* [Directions for this task]: Go line by line through the entries below and copy those containing the string "only".
BEGIN Available records
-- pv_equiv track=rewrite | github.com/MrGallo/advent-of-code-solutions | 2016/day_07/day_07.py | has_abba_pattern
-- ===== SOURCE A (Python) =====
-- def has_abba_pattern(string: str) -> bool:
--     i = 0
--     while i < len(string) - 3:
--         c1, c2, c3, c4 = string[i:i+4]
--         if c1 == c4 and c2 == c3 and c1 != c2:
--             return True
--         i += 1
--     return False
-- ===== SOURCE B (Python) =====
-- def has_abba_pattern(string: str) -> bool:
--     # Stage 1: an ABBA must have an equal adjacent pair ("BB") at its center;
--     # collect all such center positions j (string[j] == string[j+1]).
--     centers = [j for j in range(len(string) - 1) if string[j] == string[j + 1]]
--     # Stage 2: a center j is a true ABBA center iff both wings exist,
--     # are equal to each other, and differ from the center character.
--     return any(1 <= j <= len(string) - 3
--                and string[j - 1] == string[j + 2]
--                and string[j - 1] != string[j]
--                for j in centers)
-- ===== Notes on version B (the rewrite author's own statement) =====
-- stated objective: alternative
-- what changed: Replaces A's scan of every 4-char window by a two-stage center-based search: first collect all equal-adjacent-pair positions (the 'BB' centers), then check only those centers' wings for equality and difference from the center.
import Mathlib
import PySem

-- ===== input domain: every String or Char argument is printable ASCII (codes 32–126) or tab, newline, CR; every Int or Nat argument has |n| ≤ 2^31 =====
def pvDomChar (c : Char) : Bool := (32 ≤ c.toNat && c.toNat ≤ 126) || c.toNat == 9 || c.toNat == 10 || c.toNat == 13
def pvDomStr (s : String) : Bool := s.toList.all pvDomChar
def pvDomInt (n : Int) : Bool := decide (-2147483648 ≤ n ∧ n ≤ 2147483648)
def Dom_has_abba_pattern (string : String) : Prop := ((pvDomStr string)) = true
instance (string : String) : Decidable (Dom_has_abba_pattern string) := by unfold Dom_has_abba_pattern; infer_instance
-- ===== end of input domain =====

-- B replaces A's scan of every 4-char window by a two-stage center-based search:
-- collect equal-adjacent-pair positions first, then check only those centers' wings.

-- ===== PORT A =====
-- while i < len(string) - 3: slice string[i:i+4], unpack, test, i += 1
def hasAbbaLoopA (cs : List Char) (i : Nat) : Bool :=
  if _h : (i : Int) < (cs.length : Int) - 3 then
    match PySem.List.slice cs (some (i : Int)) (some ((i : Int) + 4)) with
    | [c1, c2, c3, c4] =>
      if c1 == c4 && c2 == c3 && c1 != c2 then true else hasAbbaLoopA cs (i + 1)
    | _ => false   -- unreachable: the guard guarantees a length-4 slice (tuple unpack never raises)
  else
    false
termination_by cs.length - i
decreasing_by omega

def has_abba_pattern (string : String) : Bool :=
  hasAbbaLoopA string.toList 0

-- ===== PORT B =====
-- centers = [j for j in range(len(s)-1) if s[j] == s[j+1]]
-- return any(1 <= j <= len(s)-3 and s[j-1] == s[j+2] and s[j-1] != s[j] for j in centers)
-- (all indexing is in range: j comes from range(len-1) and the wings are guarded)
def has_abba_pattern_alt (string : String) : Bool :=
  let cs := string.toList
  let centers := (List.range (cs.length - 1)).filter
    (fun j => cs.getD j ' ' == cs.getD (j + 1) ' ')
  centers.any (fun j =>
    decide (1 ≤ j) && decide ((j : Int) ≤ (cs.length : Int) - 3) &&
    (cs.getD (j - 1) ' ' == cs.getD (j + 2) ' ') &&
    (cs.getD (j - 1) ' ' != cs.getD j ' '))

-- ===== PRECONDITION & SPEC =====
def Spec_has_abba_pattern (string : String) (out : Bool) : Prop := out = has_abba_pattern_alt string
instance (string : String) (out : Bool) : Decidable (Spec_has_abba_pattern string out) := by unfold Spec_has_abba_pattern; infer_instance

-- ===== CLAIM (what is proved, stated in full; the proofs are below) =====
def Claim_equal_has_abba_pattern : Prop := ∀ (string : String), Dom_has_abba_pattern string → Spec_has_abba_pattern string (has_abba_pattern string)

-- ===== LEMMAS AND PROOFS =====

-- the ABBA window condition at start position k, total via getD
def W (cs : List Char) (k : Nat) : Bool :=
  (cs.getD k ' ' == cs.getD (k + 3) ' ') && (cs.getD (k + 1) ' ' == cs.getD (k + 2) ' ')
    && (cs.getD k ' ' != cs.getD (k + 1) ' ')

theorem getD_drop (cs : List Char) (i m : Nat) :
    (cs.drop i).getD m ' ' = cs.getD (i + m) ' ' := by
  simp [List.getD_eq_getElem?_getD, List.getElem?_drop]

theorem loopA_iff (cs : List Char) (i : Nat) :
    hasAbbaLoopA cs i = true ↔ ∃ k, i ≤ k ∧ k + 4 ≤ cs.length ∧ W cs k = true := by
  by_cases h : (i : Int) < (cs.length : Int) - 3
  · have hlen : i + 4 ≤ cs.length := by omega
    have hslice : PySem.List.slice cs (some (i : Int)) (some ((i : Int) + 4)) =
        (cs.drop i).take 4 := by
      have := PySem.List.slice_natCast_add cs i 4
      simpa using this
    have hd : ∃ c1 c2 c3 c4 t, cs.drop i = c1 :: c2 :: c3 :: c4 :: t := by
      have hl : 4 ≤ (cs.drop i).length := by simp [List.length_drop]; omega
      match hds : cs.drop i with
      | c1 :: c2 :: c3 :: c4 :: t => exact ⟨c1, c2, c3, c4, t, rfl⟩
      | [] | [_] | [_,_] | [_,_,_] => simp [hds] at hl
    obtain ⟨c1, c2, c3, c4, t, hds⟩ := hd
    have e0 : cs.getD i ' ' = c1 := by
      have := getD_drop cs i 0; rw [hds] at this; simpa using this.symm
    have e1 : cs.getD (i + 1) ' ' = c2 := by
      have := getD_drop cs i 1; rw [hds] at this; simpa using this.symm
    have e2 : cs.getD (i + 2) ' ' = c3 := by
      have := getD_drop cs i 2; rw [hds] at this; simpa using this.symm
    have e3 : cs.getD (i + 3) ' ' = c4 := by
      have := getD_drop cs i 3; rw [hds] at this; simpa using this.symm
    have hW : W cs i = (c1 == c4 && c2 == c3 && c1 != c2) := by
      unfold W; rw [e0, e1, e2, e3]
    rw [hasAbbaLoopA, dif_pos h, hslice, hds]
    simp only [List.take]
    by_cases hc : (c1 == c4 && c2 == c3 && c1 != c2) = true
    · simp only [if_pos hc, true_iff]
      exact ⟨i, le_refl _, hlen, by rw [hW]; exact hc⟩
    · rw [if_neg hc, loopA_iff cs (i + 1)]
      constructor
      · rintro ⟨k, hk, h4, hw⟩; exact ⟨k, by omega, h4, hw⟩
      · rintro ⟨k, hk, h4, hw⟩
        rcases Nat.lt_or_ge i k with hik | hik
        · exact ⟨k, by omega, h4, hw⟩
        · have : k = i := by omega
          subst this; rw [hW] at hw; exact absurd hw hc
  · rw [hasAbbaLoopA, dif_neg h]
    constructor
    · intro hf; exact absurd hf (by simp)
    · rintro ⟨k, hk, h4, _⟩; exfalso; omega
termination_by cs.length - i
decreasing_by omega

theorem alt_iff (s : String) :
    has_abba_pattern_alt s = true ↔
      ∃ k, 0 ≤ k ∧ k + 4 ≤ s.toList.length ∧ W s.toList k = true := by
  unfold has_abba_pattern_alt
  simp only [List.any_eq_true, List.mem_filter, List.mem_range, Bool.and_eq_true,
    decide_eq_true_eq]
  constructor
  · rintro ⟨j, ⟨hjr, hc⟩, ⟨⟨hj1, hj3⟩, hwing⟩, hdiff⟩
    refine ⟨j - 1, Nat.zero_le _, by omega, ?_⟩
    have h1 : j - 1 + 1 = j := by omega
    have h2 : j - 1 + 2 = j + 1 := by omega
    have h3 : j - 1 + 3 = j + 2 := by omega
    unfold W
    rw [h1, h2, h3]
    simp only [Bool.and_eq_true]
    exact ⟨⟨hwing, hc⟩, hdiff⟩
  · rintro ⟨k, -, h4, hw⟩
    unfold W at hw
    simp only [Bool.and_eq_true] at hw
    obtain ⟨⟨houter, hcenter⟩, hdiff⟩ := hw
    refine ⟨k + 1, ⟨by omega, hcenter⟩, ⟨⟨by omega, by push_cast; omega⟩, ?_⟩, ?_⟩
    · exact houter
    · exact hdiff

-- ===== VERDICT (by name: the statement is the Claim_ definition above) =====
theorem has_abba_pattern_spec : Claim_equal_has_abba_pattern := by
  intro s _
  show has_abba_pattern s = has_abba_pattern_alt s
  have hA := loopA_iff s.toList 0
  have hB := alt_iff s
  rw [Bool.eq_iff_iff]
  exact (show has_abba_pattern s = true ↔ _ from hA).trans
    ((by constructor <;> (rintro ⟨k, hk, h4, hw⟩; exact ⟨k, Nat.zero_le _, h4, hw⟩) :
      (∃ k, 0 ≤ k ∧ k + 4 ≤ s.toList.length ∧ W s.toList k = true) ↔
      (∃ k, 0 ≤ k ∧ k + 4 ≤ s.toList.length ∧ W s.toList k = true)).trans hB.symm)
END Available records
* [Result for this exercise]:
-- what changed: Replaces A's scan of every 4-char window by a two-stage center-based search: first collect all equal-adjacent-pair positions (the 'BB' centers), then check only those centers' wings for equality and difference from the center.
-- collect equal-adjacent-pair positions first, then check only those centers' wings.
    simp only [List.take]
    · simp only [if_pos hc, true_iff]
  simp only [List.any_eq_true, List.mem_filter, List.mem_range, Bool.and_eq_true,
    simp only [Bool.and_eq_true]
    simp only [Bool.and_eq_true] at hw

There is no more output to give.